Some concrete examples:


For the following URL https://lemmy.ml/post/13045952 (fedilink = https://lemmy.ca/post/17208090)


For the following URL https://lemmy.world/post/12992114 (fedilink = https://slrpnk.net/post/7531569)


Note: It is important that the URL attempted to resolve is remote. Resolving the fedilink on its own instance works. Example:

TLDR Attempting to resolve a remote post on its own instance fails.

Nutomic commented 3 months ago

Right, in case of a local url it will search directly in the database post.ap_id column and not make any network request. I dont see a good way to fix this in Lemmy because its actually handled in the federation library.

Why dont you use my previous suggestion and follow the redirect instead? Ie do curl -H "Accept: application/activity+json" https://ds9.lemmy.ml/post/9635 and read the fedilink from location header.

aeharding commented 3 months ago

Hey, sorry for the delay!

Why dont you use my previous suggestion and follow the redirect instead?
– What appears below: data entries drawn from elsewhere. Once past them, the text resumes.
-- pv_equiv track=rewrite | github.com/Watano-SQ/SICP-of-NJU | hw01-Code/hw01.py | remove_even_position
-- ===== SOURCE A (Python) =====
-- def remove_even_position(n):
--     """Removes the digits of n in even positions (the 2nd, 4th, 6th, … from left to right),
--     and returns the number formed by the remaining digits.
--
--     >>> remove_even_position(0)
--     0
--     >>> remove_even_position(10)
--     1
--     >>> remove_even_position(123)
--     13
--     >>> remove_even_position(123456)
--     135
--     """
--     "*** YOUR CODE HERE ***"
--     def digit_count(n):
--         count = 0
--         while n > 0:
--             n = n // 10
--             count = count + 1
--         return count
--
--     digits = digit_count(n)
--     result = 0
--     count = 0
--     power = 0
--
--     while n > 0:
--         if digits % 2 == 0:
--             mod = n % 10
--             n = n // 10
--             count = count + 1
--             if count % 2 == 0:
--                 result = mod * (10 ** power) + result
--                 power = power +1
--         elif digits % 2 != 0:
--             mod = n % 10
--             n = n // 10
--             count = count + 1
--             if count % 2 != 0:
--                 result = mod * (10 ** power) + result
--                 power = power +1
--
--     return result
-- ===== SOURCE B (Python) =====
-- def remove_even_position(n):
--     digits = []
--     while n > 0:
--         digits.append(n % 10)
--         n //= 10
--     digits.reverse()
--     result = 0
--     keep = True
--     for d in digits:
--         if keep:
--             result = result * 10 + d
--         keep = not keep
--     return result
-- ===== Notes on version B (the rewrite author's own statement) =====
-- stated objective: simpler
-- what changed: B collects the digits into a list and folds over them most-significant-first with a Horner accumulator and a keep/skip toggle, instead of A's digit-count parity bookkeeping with count and 10**power accumulation from the right.
import Mathlib
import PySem

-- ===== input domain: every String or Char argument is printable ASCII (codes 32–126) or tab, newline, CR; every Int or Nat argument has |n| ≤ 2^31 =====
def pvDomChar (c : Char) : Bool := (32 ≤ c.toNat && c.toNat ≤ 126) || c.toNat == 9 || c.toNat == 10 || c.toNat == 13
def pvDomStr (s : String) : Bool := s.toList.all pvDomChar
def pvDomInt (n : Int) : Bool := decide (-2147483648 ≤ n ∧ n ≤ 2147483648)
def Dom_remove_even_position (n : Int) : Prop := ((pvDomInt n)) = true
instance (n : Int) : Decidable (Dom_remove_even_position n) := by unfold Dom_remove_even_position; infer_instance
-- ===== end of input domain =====

-- B replaces A's digit-count parity bookkeeping (count, 10**power accumulation from the right)
-- by a digit list folded most-significant-first with a Horner accumulator and a keep/skip toggle (objective: simpler).

-- ===== PORT A =====
-- termination helper for the while-loops (n strictly shrinks under // 10)
theorem pvShrink (n : Int) (h : 0 < n) : (PySem.Int.floordiv n 10).toNat < n.toNat := by
  rw [PySem.Int.floordiv_eq_ediv_of_pos (by omega)]
  omega

-- inner helper digit_count of A
def pvDigitCount (n count : Int) : Int :=
  if 0 < n then pvDigitCount (PySem.Int.floordiv n 10) (count + 1) else count
termination_by n.toNat
decreasing_by exact pvShrink n (by assumption)

-- A's while-loop; `digits` is fixed, state is (n, result, count, power)
def pvALoop (digits n result count power : Int) : Int :=
  if 0 < n then
    if PySem.Int.mod digits 2 = 0 then
      let m := PySem.Int.mod n 10
      let n' := PySem.Int.floordiv n 10
      let count' := count + 1
      if PySem.Int.mod count' 2 = 0 then
        pvALoop digits n' (m * 10 ^ power.toNat + result) count' (power + 1)
      else
        pvALoop digits n' result count' power
    else
      let m := PySem.Int.mod n 10
      let n' := PySem.Int.floordiv n 10
      let count' := count + 1
      if PySem.Int.mod count' 2 ≠ 0 then
        pvALoop digits n' (m * 10 ^ power.toNat + result) count' (power + 1)
      else
        pvALoop digits n' result count' power
  else result
termination_by n.toNat
decreasing_by all_goals exact pvShrink n (by assumption)

def remove_even_position (n : Int) : Int :=
  let digits := pvDigitCount n 0
  pvALoop digits n 0 0 0

-- ===== PORT B =====
-- B's first while-loop: digits of n, least-significant first
def pvDigitsLoop (n : Int) (digits : List Int) : List Int :=
  if 0 < n then pvDigitsLoop (PySem.Int.floordiv n 10) (digits ++ [PySem.Int.mod n 10]) else digits
termination_by n.toNat
decreasing_by exact pvShrink n (by assumption)

-- B's for-loop: Horner fold with a keep/skip toggle
def pvBStep (st : Int × Bool) (d : Int) : Int × Bool :=
  if st.2 then (st.1 * 10 + d, !st.2) else (st.1, !st.2)

def remove_even_position_alt (n : Int) : Int :=
  let digits := (pvDigitsLoop n []).reverse
  (digits.foldl pvBStep (0, true)).1

-- ===== PRECONDITION & SPEC =====
def Spec_remove_even_position (n : Int) (out : Int) : Prop := out = remove_even_position_alt n
instance (n : Int) (out : Int) : Decidable (Spec_remove_even_position n out) := by unfold Spec_remove_even_position; infer_instance

-- ===== CLAIM (what is proved, stated in full; the proofs are below) =====
def Claim_equal_remove_even_position : Prop := ∀ (n : Int), Dom_remove_even_position n → Spec_remove_even_position n (remove_even_position n)

-- ===== LEMMAS AND PROOFS =====

-- value of a least-significant-first digit list
def pvVal : List Int → Int
  | [] => 0
  | d :: l => d + 10 * pvVal l

-- keep every other element, starting with the first iff b
def pvKeep (b : Bool) : List Int → List Int
  | [] => []
  | d :: l => if b then d :: pvKeep false l else pvKeep true l

-- Horner fold
def pvHorner (r : Int) : List Int → Int
  | [] => r
  | d :: l => pvHorner (r * 10 + d) l

-- flag of the toggle after consuming a list of given length
def pvFlag (b : Bool) (m : Nat) : Bool := if m % 2 = 0 then b else !b

def pvL (n : Int) : List Int := pvDigitsLoop n []

lemma pvL_nil (n : Int) (h : ¬ 0 < n) : pvL n = [] := by
  unfold pvL; rw [pvDigitsLoop]; simp [h]

lemma pvDigitsLoop_acc (N : Nat) : ∀ (n : Int) (acc : List Int), n.toNat ≤ N →
    pvDigitsLoop n acc = acc ++ pvL n := by
  induction N with
  | zero =>
    intro n acc h
    have hn : ¬ 0 < n := by omega
    rw [pvDigitsLoop, pvL_nil n hn]; simp [hn]
  | succ N ih =>
    intro n acc h
    by_cases hn : 0 < n
    · have hlt := pvShrink n hn
      rw [pvDigitsLoop]; simp only [hn, if_true]
      rw [ih _ _ (by omega)]
      have hstep : pvL n = [PySem.Int.mod n 10] ++ pvL (PySem.Int.floordiv n 10) := by
        show pvDigitsLoop n [] = _
        rw [pvDigitsLoop]; simp only [hn, if_true, List.nil_append]
        exact ih _ _ (by omega)
      rw [hstep, List.append_assoc]
    · rw [pvDigitsLoop, pvL_nil n hn]; simp [hn]

lemma pvL_cons (n : Int) (hn : 0 < n) :
    pvL n = PySem.Int.mod n 10 :: pvL (PySem.Int.floordiv n 10) := by
  show pvDigitsLoop n [] = _
  rw [pvDigitsLoop]; simp only [hn, if_true, List.nil_append]
  exact pvDigitsLoop_acc (PySem.Int.floordiv n 10).toNat _ _ (le_refl _)

lemma pvDigitCount_eq (N : Nat) : ∀ (n c : Int), n.toNat ≤ N →
    pvDigitCount n c = c + ((pvL n).length : Int) := by
  induction N with
  | zero =>
    intro n c h
    have hn : ¬ 0 < n := by omega
    rw [pvDigitCount, pvL_nil n hn]; simp [hn]
  | succ N ih =>
    intro n c h
    by_cases hn : 0 < n
    · have hlt := pvShrink n hn
      rw [pvDigitCount]; simp only [hn, if_true]
      rw [ih _ _ (by omega), pvL_cons n hn]
      simp; ring
    · rw [pvDigitCount, pvL_nil n hn]; simp [hn]

lemma pvVal_append (u : List Int) (x : Int) :
    pvVal (u ++ [x]) = pvVal u + x * 10 ^ u.length := by
  induction u with
  | nil => simp [pvVal]
  | cons d t ih => simp [pvVal, ih]; ring

lemma pvHorner_eq (l : List Int) : ∀ r : Int,
    pvHorner r l = r * 10 ^ l.length + pvVal l.reverse := by
  induction l with
  | nil => intro r; simp [pvHorner, pvVal]
  | cons d t ih =>
    intro r
    rw [pvHorner, ih, List.reverse_cons, pvVal_append]
    simp [pow_succ]; ring

lemma pvKeep_append (l : List Int) : ∀ (b : Bool) (x : Int),
    pvKeep b (l ++ [x]) = pvKeep b l ++ pvKeep (pvFlag b l.length) [x] := by
  induction l with
  | nil => intro b x; simp [pvKeep, pvFlag]
  | cons d t ih =>
    intro b x
    have hf : ∀ b' : Bool, pvFlag b' (t.length + 1) = pvFlag (!b') t.length := by
      intro b'
      simp only [pvFlag]
      rcases Nat.even_or_odd t.length with he | ho
      · have h1 : t.length % 2 = 0 := Nat.even_iff.mp he
        have h2 : (t.length + 1) % 2 = 1 := by omega
        simp [h1, h2]
      · have h1 : t.length % 2 = 1 := Nat.odd_iff.mp ho
        have h2 : (t.length + 1) % 2 = 0 := by omega
        simp [h1, h2]
    cases b <;> simp [pvKeep, ih, hf]

lemma pvKeep_reverse (l : List Int) :
    pvKeep true l.reverse = (pvKeep (decide (l.length % 2 = 1)) l).reverse := by
  induction l with
  | nil => simp [pvKeep]
  | cons d t ih =>
    rw [List.reverse_cons, pvKeep_append, ih]
    rcases Nat.even_or_odd t.length with he | ho
    · have h1 : t.length % 2 = 0 := Nat.even_iff.mp he
      have h2 : (t.length + 1) % 2 = 1 := by omega
      have hrl : t.reverse.length = t.length := List.length_reverse
      simp [pvFlag, h1, h2, hrl, pvKeep]
    · have h1 : t.length % 2 = 1 := Nat.odd_iff.mp ho
      have h2 : (t.length + 1) % 2 = 0 := by omega
      have hrl : t.reverse.length = t.length := List.length_reverse
      simp [pvFlag, h1, h2, hrl, pvKeep]

lemma pvFold_eq (l : List Int) : ∀ (r : Int) (b : Bool),
    (l.foldl pvBStep (r, b)).1 = pvHorner r (pvKeep b l) := by
  induction l with
  | nil => intro r b; simp [pvHorner, pvKeep]
  | cons d t ih =>
    intro r b
    cases b <;> simp [List.foldl_cons, pvBStep, ih, pvKeep, pvHorner]

lemma pvMod2 (x : Int) : PySem.Int.mod x 2 = x % 2 :=
  PySem.Int.mod_eq_emod_of_pos (by omega)

lemma pvALoop_eq (N : Nat) : ∀ (k n r c p : Int), n.toNat ≤ N → 0 ≤ p →
    pvALoop k n r c p =
      10 ^ p.toNat * pvVal (pvKeep (decide ((c + 1) % 2 = k % 2)) (pvL n)) + r := by
  induction N with
  | zero =>
    intro k n r c p h hp
    have hn : ¬ 0 < n := by omega
    rw [pvALoop, pvL_nil n hn]; simp [hn, pvKeep, pvVal]
  | succ N ih =>
    intro k n r c p h hp
    by_cases hn : 0 < n
    · have hlt := pvShrink n hn
      have hL := pvL_cons n hn
      have hptn : (p + 1).toNat = p.toNat + 1 := by omega
      rw [pvALoop, if_pos hn]
      simp only [pvMod2]
      split_ifs with h1 h2 h2
      · -- k even, (c+1) even : kept
        rw [ih _ _ _ _ _ (by omega) (by omega), hL]
        have hb1 : decide ((c + 1) % 2 = k % 2) = true := by
          simp only [decide_eq_true_eq]; omega
        have hb2 : decide ((c + 1 + 1) % 2 = k % 2) = false := by
          simp only [decide_eq_false_iff_not]; omega
        rw [hb1, hb2]
        simp only [pvKeep, if_true, pvVal, hptn, pow_succ]
        ring
      · -- k even, (c+1) odd : skipped
        rw [ih _ _ _ _ _ (by omega) hp, hL]
        have hb1 : decide ((c + 1) % 2 = k % 2) = false := by
          simp only [decide_eq_false_iff_not]; omega
        have hb2 : decide ((c + 1 + 1) % 2 = k % 2) = true := by
          simp only [decide_eq_true_eq]; omega
        rw [hb1, hb2]
        simp [pvKeep]
      · -- k odd, (c+1) odd : kept
        rw [ih _ _ _ _ _ (by omega) (by omega), hL]
        have hk1 : k % 2 = 1 := by omega
        have hb1 : decide ((c + 1) % 2 = k % 2) = true := by
          simp only [decide_eq_true_eq]; omega
        have hb2 : decide ((c + 1 + 1) % 2 = k % 2) = false := by
          simp only [decide_eq_false_iff_not]; omega
        rw [hb1, hb2]
        simp only [pvKeep, if_true, pvVal, hptn, pow_succ]
        ring
      · -- k odd, (c+1) even : skipped
        rw [ih _ _ _ _ _ (by omega) hp, hL]
        have hk1 : k % 2 = 1 := by omega
        have hb1 : decide ((c + 1) % 2 = k % 2) = false := by
          simp only [decide_eq_false_iff_not]; omega
        have hb2 : decide ((c + 1 + 1) % 2 = k % 2) = true := by
          simp only [decide_eq_true_eq]; omega
        rw [hb1, hb2]
        simp [pvKeep]
    · rw [pvALoop, pvL_nil n hn]; simp [hn, pvKeep, pvVal]

-- ===== VERDICT (by name: the statement is the Claim_ definition above) =====
theorem remove_even_position_spec : Claim_equal_remove_even_position := by
  intro n _
  unfold Spec_remove_even_position remove_even_position remove_even_position_alt
  have hk : pvDigitCount n 0 = ((pvL n).length : Int) := by
    rw [pvDigitCount_eq n.toNat n 0 (le_refl _)]; simp
  rw [hk, pvALoop_eq n.toNat _ n 0 0 0 (le_refl _) (le_refl _)]
  rw [pvFold_eq]
  show _ = pvHorner 0 (pvKeep true (pvL n).reverse)
  rw [pvKeep_reverse, pvHorner_eq]
  have hb : decide (((0:Int) + 1) % 2 = ((pvL n).length : Int) % 2)
      = decide ((pvL n).length % 2 = 1) := by
    rw [decide_eq_decide]; omega
  rw [hb]
  simp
Ie do curl -H "Accept: application/activity+json" https://ds9.lemmy.ml/post/9635 and read the fedilink from location header.

The main goal for me is to avoid connecting to arbitrary servers for user privacy reasons.

While your suggestion may work great for servers/native clients, when doing your suggestion on the web, web clients are forced to follow the 308 response code and make another request at the destination (fedilink) server. Unfortunately it is impossible for web clients to abort following redirects and read the location header. (For light reading, see https://github.com/whatwg/fetch/issues/763#issuecomment-466631598 and https://github.com/whatwg/fetch/issues/601)

So your suggestion does technically work for the web (client will follow redirects and then you can get the final response.url), but it doesn't address this privacy concern for web clients since redirect cannot be aborted.

It is also fragile for web clients since they must follow redirect: the fedilink server must be up and running, configured properly (allow CORS).

(I found out that lemmy.world CORS is misconfigured for this request, so I will need to follow up with them. Its possible that other instances are misconfigured as well, so this request can be a bit fragile on web clients.)